Aux termes de ses dernières conclusions déposées devant le tribunal judiciaire, M. [E] a demandé au tribunal de :
-dire et juger la Sci Béthune Annezin irrecevable en ses demandes, 'ns et conclusions en ce qu'elles sont dirigées à l'encontre de M. [E].
-l'en débouter.
-à tout le moins,
-dire et juger la Sci Béthune Annezin mal fondée en ses demandes, fins et conclusions en ce qu'elles sont dirigées à l'encontre de M. [E].
-l'en débouter.
-mettre purement et simplement hors de cause M. [E].
-de la même manière,
-dire et juger la société Patoux irrecevable en tout cas mal fondée en son action récursoire et en garantie à l'encontre de M. [E], en vertu des principes de non-cumul des fautes délictuelles et contractuelles et d'effet relatif des contrats.
-l'en débouter.
-reconventionnellement,
-condamner la Sci Béthune Annezin à payer à M. [E], au titre du solde de ses honoraires, en principal la somme de 5 460 € TTC, dont à ajouter une indemnité de retard de 2.7/ 10000 ème du montant hors taxes de la facture par jour calendaire, conformément à l'article G5.5 .2 du cahier des clauses générales du contrat d'architecte, le tout assorti des intérêts au taux légal au jour du jugement à intervenir jusqu'au parfaitement paiement, et capitalisation par année échue ;
-prononcer l'exécution provisoire du jugement à intervenir sur le paiement des honoraires dus à M. [E] ;
-subsidiairement,
-pour le cas où la Sci Béthune Annezin était déclarée recevable et bien fondée en son action en responsabilité à l'encontre de M. [E],
-dire et juger que la part de responsabilité imputable à 1'architecte, suivant les chefs de réclamations, ne saurait excéder 10% à 20%, soit tout au plus à la charge de l'architecte au profit
de la Sci Béthune Annezin, une somme totale de 9 939,58 € TTC dont à déduire la TVA si
la Sci Béthune Annezin est en mesure de la récupérer et en tant que de besoin, compensation entre les deux créances ;
-dans tous les cas,
-dire et juger que les sociétés Patoux et CRPG, chacune pour ce qui la concerne, seront tenues en application de l'article 1240 du code civil, de garantir et relever indemne M. [E] de toute condamnation en principal, intérêts et frais ;
-les condamner, s'il y a lieu, à produire sous astreinte les conditions générales et les conditions particulières de leur contrat d'assurance à l'époque du chantier.
-reconventionnellement,
-condamner tout succombant au paiement d'une somme de 4 000 € au titre de l'article 700 du code de procédure civile ainsi qu'en tous les frais et dépens, de référé, d'expertise et d'instance, avec distraction au profit de Maître Jean François Pambo, avocat, conformément aux dispositions de l'article 699 du code de procédure civile.

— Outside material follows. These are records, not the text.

theorem tallies_getD (clients : List (List String × List String))
    (d1 d2 : PySem.Dict String Int) (i : String) :
    (clients.foldl (fun t client =>
      ((PySem.Set.ofList client.1).foldl (fun d ing => d.insert ing (d.getD ing 0 + 1)) t.1,
       (PySem.Set.ofList client.2).foldl
        (fun d ing => if !((PySem.Set.ofList client.1).contains ing)
          then d.insert ing (d.getD ing 0 + 1) else d) t.2)) (d1, d2)).1.getD i 0
      = d1.getD i 0 + (pvL clients i : Int)
    ∧ (clients.foldl (fun t client =>
      ((PySem.Set.ofList client.1).foldl (fun d ing => d.insert ing (d.getD ing 0 + 1)) t.1,
       (PySem.Set.ofList client.2).foldl
        (fun d ing => if !((PySem.Set.ofList client.1).contains ing)
          then d.insert ing (d.getD ing 0 + 1) else d) t.2)) (d1, d2)).2.getD i 0
      = d2.getD i 0 + (pvD clients i : Int) := by
  induction clients generalizing d1 d2 with
  | nil => simp [pvL, pvD]
  | cons c cs ih =>
    simp only [List.foldl_cons]
    obtain ⟨ih1, ih2⟩ := ih
      ((PySem.Set.ofList c.1).foldl (fun d ing => d.insert ing (d.getD ing 0 + 1)) d1)
      ((PySem.Set.ofList c.2).foldl
        (fun d ing => if !(PySem.Set.contains (PySem.Set.ofList c.1) ing)
          then d.insert ing (d.getD ing 0 + 1) else d) d2)
    constructor
    · rw [ih1, PySem.Dict.getD_foldl_insert_add_one]
      have hcnt : (((PySem.Set.ofList c.1).count i : Int)) = if c.1.contains i then 1 else 0 := by
        by_cases h : i ∈ c.1
        · rw [List.count_eq_one_of_mem (PySem.Set.nodup_ofList c.1)
            ((PySem.Set.mem_ofList c.1 i).mpr h), if_pos (by simpa using h)]
          norm_num
        · rw [List.count_eq_zero.mpr (fun hm => h ((PySem.Set.mem_ofList c.1 i).mp hm)),
            if_neg (by simpa using h)]
          norm_num
      rw [hcnt]
      unfold pvL
      rw [List.countP_cons]
      push_cast
      split_ifs <;> omega
    · rw [ih2, PySem.List.foldl_if_eq_foldl_filter, PySem.Dict.getD_foldl_insert_add_one]
      have hcnt : ((((PySem.Set.ofList c.2).filter
            (fun ing => !(PySem.Set.contains (PySem.Set.ofList c.1) ing))).count i : Int))
          = if !c.1.contains i && c.2.contains i then 1 else 0 := by
        by_cases h2 : i ∈ c.2
        · by_cases h1 : i ∈ c.1
          · rw [List.count_eq_zero.mpr, if_neg (by simp [h1])]
            · norm_num
            · intro hm
              rw [List.mem_filter] at hm
              have := hm.2
              simp [pysem, h1] at this
          · rw [List.count_filter (by simp [pysem, h1]),
              List.count_eq_one_of_mem (PySem.Set.nodup_ofList c.2)
                ((PySem.Set.mem_ofList c.2 i).mpr h2),
              if_pos (by simp [h1, h2])]
            norm_num
        · rw [List.count_eq_zero.mpr
            (fun hm => h2 ((PySem.Set.mem_ofList c.2 i).mp (List.mem_of_mem_filter hm))),
            if_neg (by simp [h2])]
          norm_num
      rw [hcnt]
      unfold pvD
      rw [List.countP_cons]
      push_cast
      split_ifs <;> omega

Aux termes de ses dernières conclusions déposées devant le tribunal judiciaire, la société CRPG a demandé au tribunal de :
-débouter la Sci Béthune Annezin de l'intégralité de ses demandes.
-à titre reconventionnel,
-condamner la Sci Béthune Annezin au paiement de la somme de 25 083,11 € au titre du solde des factures.

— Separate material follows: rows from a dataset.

-- pv_equiv track=rewrite | github.com/darialissi/python-algorithms | recursion/7.py | clear_brackets
-- ===== SOURCE A (Python) =====
-- def clear_brackets(string):
--     if len(string) == 1:
--         if string == "(":
--             return ""
--
--         return string
--
--     if string[0] == "(":
--         start = 1
--
--         while start < len(string):
--             if string[start] == ")":
--                 return string[:start] + clear_brackets(string[start:])
--             start += 1
--
--         return ""
--
--     return string[0] + clear_brackets(string[1:])
-- ===== SOURCE B (Python) =====
-- def clear_brackets(string):
--     out = []
--     seen_close = False
--     for ch in reversed(string):
--         if ch == ')':
--             seen_close = True
--             out.append(ch)
--         elif ch == '(' and not seen_close:
--             out.clear()
--         else:
--             out.append(ch)
--     return ''.join(reversed(out))
-- ===== Notes on version B (the rewrite author's own statement) =====
-- stated objective: faster
-- what changed: Replaced the O(n^2) slice-and-recurse scan with a single right-to-left pass that tracks whether a ')' has been seen and drops everything from an unclosed '('. Pre_ excludes only the empty string, on which A raises IndexError.
import Mathlib
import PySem

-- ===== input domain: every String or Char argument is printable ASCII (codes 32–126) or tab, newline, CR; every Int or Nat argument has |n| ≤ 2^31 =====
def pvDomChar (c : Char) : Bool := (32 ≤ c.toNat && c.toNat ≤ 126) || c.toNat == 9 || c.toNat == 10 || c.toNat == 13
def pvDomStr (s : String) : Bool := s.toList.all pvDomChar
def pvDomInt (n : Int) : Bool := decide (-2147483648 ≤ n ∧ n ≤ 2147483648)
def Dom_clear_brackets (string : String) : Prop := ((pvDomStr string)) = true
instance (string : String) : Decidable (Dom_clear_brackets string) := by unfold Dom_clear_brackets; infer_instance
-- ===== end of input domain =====

-- B replaces A's O(n^2) slice-and-recurse scan by one right-to-left pass (faster, asymptotic).

-- ===== PORT A =====
-- the 'while start < len(string): if string[start] == ")" …' loop of A, returning the index found
def pvFindClose (s : List Char) (start : Nat) : Option Nat :=
  if h : start < s.length then
    if s[start] = ')' then some start else pvFindClose s (start + 1)
  else none
termination_by s.length - start

-- pvFindClose s 1 = some j ⇒ 1 ≤ j < s.length (for termination of the recursion below)
theorem pvFindClose_bounds (s : List Char) (start j : Nat)
    (h : pvFindClose s start = some j) : start ≤ j ∧ j < s.length := by
  fun_induction pvFindClose s start with
  | case1 i hi hc => cases h; exact ⟨le_refl _, hi⟩
  | case2 i hi hc ih => have := ih h; omega
  | case3 i hi => cases h

def pvClearA (s : List Char) : List Char :=
  if s.length = 1 then
    if s = ['('] then [] else s
  else
    match s with
    | [] => []   -- Python raises IndexError on ''; excluded by Pre_clear_brackets
    | c :: t =>
      if c = '(' then
        match hfc : pvFindClose (c :: t) 1 with
        | some j => (c :: t).take j ++ pvClearA ((c :: t).drop j)
        | none => []
      else
        c :: pvClearA t
termination_by s.length
decreasing_by
  · have := pvFindClose_bounds (c :: t) 1 j hfc
    simp [List.length_drop]; omega
  · simp

def clear_brackets (string : String) : String := String.ofList (pvClearA string.toList)

-- ===== PORT B =====
-- one pass over reversed(string); out is appended to and reversed at the end, as in Source B
def pvStepB (st : Bool × List Char) (ch : Char) : Bool × List Char :=
  if ch = ')' then (true, st.2 ++ [ch])
  else if ch = '(' ∧ st.1 = false then (st.1, [])
  else (st.1, st.2 ++ [ch])

def pvClearB (s : List Char) : List Char :=
  ((s.reverse.foldl pvStepB (false, [])).2).reverse

def clear_brackets_alt (string : String) : String := String.ofList (pvClearB string.toList)

-- ===== PRECONDITION & SPEC =====
-- A raises IndexError on the empty string (string[0]); Pre_ excludes exactly that input.
def Pre_clear_brackets (string : String) : Prop := string ≠ ""
instance (string : String) : Decidable (Pre_clear_brackets string) := by unfold Pre_clear_brackets; infer_instance
def pvWitness_clear_brackets : String := "a(b)c("

def Spec_clear_brackets (string : String) (out : String) : Prop := out = clear_brackets_alt string
instance (string : String) (out : String) : Decidable (Spec_clear_brackets string out) := by unfold Spec_clear_brackets; infer_instance

-- ===== CLAIM (what is proved, stated in full; the proofs are below) =====
def Claim_equal_clear_brackets : Prop := ∀ (string : String), Dom_clear_brackets string → Pre_clear_brackets string → Spec_clear_brackets string (clear_brackets string)

-- ===== LEMMAS AND PROOFS =====
-- the common characterisation: keep a char unless it is a '(' with no ')' anywhere after it
def pvG : List Char → List Char
  | [] => []
  | c :: t => if c = '(' ∧ ')' ∉ t then [] else c :: pvG t

theorem pvG_append (u v : List Char) (hv : ')' ∈ v) : pvG (u ++ v) = u ++ pvG v := by
  induction u with
  | nil => simp
  | cons c u ih =>
      have : ')' ∈ u ++ v := List.mem_append_right _ hv
      simp [pvG, this, ih]

theorem pvFindClose_none (s : List Char) (start : Nat)
    (h : pvFindClose s start = none) : ∀ m, start ≤ m → (hm : m < s.length) → s[m] ≠ ')' := by
  fun_induction pvFindClose s start with
  | case1 i hi hc => cases h
  | case2 i hi hc ih =>
      intro m h1 hm
      rcases Nat.eq_or_lt_of_le h1 with rfl | h2
      · exact hc
      · exact ih h m h2 hm
  | case3 i hi =>
      intro m h1 hm; omega

theorem pvFindClose_some (s : List Char) (start j : Nat)
    (h : pvFindClose s start = some j) : ∃ hj : j < s.length, s[j] = ')' := by
  fun_induction pvFindClose s start with
  | case1 i hi hc => cases h; exact ⟨hi, hc⟩
  | case2 i hi hc ih => exact ih h
  | case3 i hi => cases h

theorem pvClearA_eq_pvG (s : List Char) (hs : s ≠ []) : pvClearA s = pvG s := by
  fun_induction pvClearA s with
  | case1 h1 =>
      simp [pvG]
  | case2 u hlen hne =>
      match u, hlen with
      | [c], _ =>
        have hc : c ≠ '(' := by intro h; exact hne (by simp [h])
        simp [pvG, hc]
  | case3 h1 => exact absurd rfl hs
  | case4 t j hfc h1 ih =>
      -- c = '(' and the while loop found ')' at index j
      obtain ⟨hj, hjc⟩ := pvFindClose_some _ _ _ hfc
      obtain ⟨hj1, hj2⟩ := pvFindClose_bounds _ _ _ hfc
      obtain ⟨j', rfl⟩ : ∃ j', j = j' + 1 := ⟨j - 1, by omega⟩
      have hjt : j' < t.length := by simp at hj; omega
      have htj : t[j'] = ')' := by simpa using hjc
      have hGmem : ')' ∈ t := htj ▸ List.getElem_mem hjt
      have hmem' : ')' ∈ t.drop j' := by
        have h0 : (t.drop j')[0]'(by simp; omega) = ')' := by
          rw [List.getElem_drop]; simpa using htj
        exact h0 ▸ List.getElem_mem _
      have hdnil : (('(' :: t).drop (j' + 1)) ≠ [] := by
        simp [List.drop_eq_nil_iff]; omega
      rw [ih hdnil]
      rw [show pvG ('(' :: t) = '(' :: pvG t from by simp [pvG, hGmem]]
      simp only [List.take_succ_cons, List.drop_succ_cons]
      have hG := pvG_append (t.take j') (t.drop j') hmem'
      rw [List.take_append_drop] at hG
      simp [hG]
  | case5 t hfc h1 =>
      -- c = '(' and no ')' after it
      have hnone := pvFindClose_none _ _ hfc
      have : ')' ∉ t := by
        intro hmem
        obtain ⟨m, hm, hget⟩ := List.getElem_of_mem hmem
        exact hnone (m + 1) (by omega) (by simp; omega) (by simpa using hget)
      simp [pvG, this]
  | case6 c t h1 h2 ih =>
      have ht : t ≠ [] := by
        intro h; subst h; simp at h2
      rw [pvG, if_neg (by simp [h1]), ih ht]

theorem pvFoldB_invariant (s : List Char) :
    s.foldr (fun c st => pvStepB st c) (false, []) = (decide (')' ∈ s), (pvG s).reverse) := by
  induction s with
  | nil => simp [pvG]
  | cons c t ih =>
      simp only [List.foldr_cons, ih]
      by_cases hc : c = ')'
      · subst hc; simp [pvStepB, pvG]
      · by_cases hmem : ')' ∈ t
        · simp [pvStepB, hc, hmem, pvG]
        · by_cases ho : c = '('
          · subst ho; simp [pvStepB, hmem, pvG]
          · have hc' : ¬(')' = c) := fun h => hc h.symm
            simp [pvStepB, hc, hc', ho, hmem, pvG]

theorem pvClearB_eq_pvG (s : List Char) : pvClearB s = pvG s := by
  unfold pvClearB
  rw [List.foldl_reverse]
  simp only [pvFoldB_invariant]
  simp

-- ===== VERDICT (by name: the statement is the Claim_ definition above) =====
theorem clear_brackets_spec : Claim_equal_clear_brackets := by
  intro s _ hpre
  unfold Spec_clear_brackets clear_brackets clear_brackets_alt
  have hs : s.toList ≠ [] := by
    intro h
    exact hpre (by simpa using congrArg String.ofList h)
  rw [pvClearA_eq_pvG _ hs, pvClearB_eq_pvG]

-condamner la Sci Béthune Annezin au paiement de la somme de 2 000 € au titre des dispositions de l'article 700 du code de procédure civile ainsi qu'aux entiers frais et dépens de la procédure en ce compris les frais d'expertise.
Par jugement du 30 septembre 2021, le tribunal judiciaire de Béthune a :
-ordonné la jonction des affaires enregistrées sous les numéros de RG 18/000657 et 18/00778 sous le numéro 18/00657
-déclaré irrecevables les demandes de la société civile immobilière Béthune Annezin en tant qu'elles sont dirigées à l'encontre de M. [N] [E] ;
-rejeté la demande en dommages-intérêts formulée de ce chef par la Sci Béthune Annezin a l'encontre de M. [N] [E], lequel aurait agi à titre tardif et donc dilatoire, selon elle ;
-dit qu'il n'y a pas lieu d'examiner au fond les prétentions de la Sci Béthune Annezin dirigées contre l'architecte [N] [E], de même qu'à l'encontre de la Mutuelle des Architectes Français, son assureur professionnel ;
-dit que l'assignation au fond délivrée le 17 janvier 2018 par la Sci Béthune Annezin à l'encontre de la société C.P.R.G. est recevable en la forme ;
-condamné la Sci Béthune Annezin à payer à la société C.P.R.G. au titre des comptes entre les parties, une somme de 25 083,11 € ;
-débouté la société Béthune Annezin de ses demandes principales en paiement à hauteurs totales de 11 031,91 € et 20 244,27 € (dirigées contre C.P.R.G. et M.. [E] in solidum)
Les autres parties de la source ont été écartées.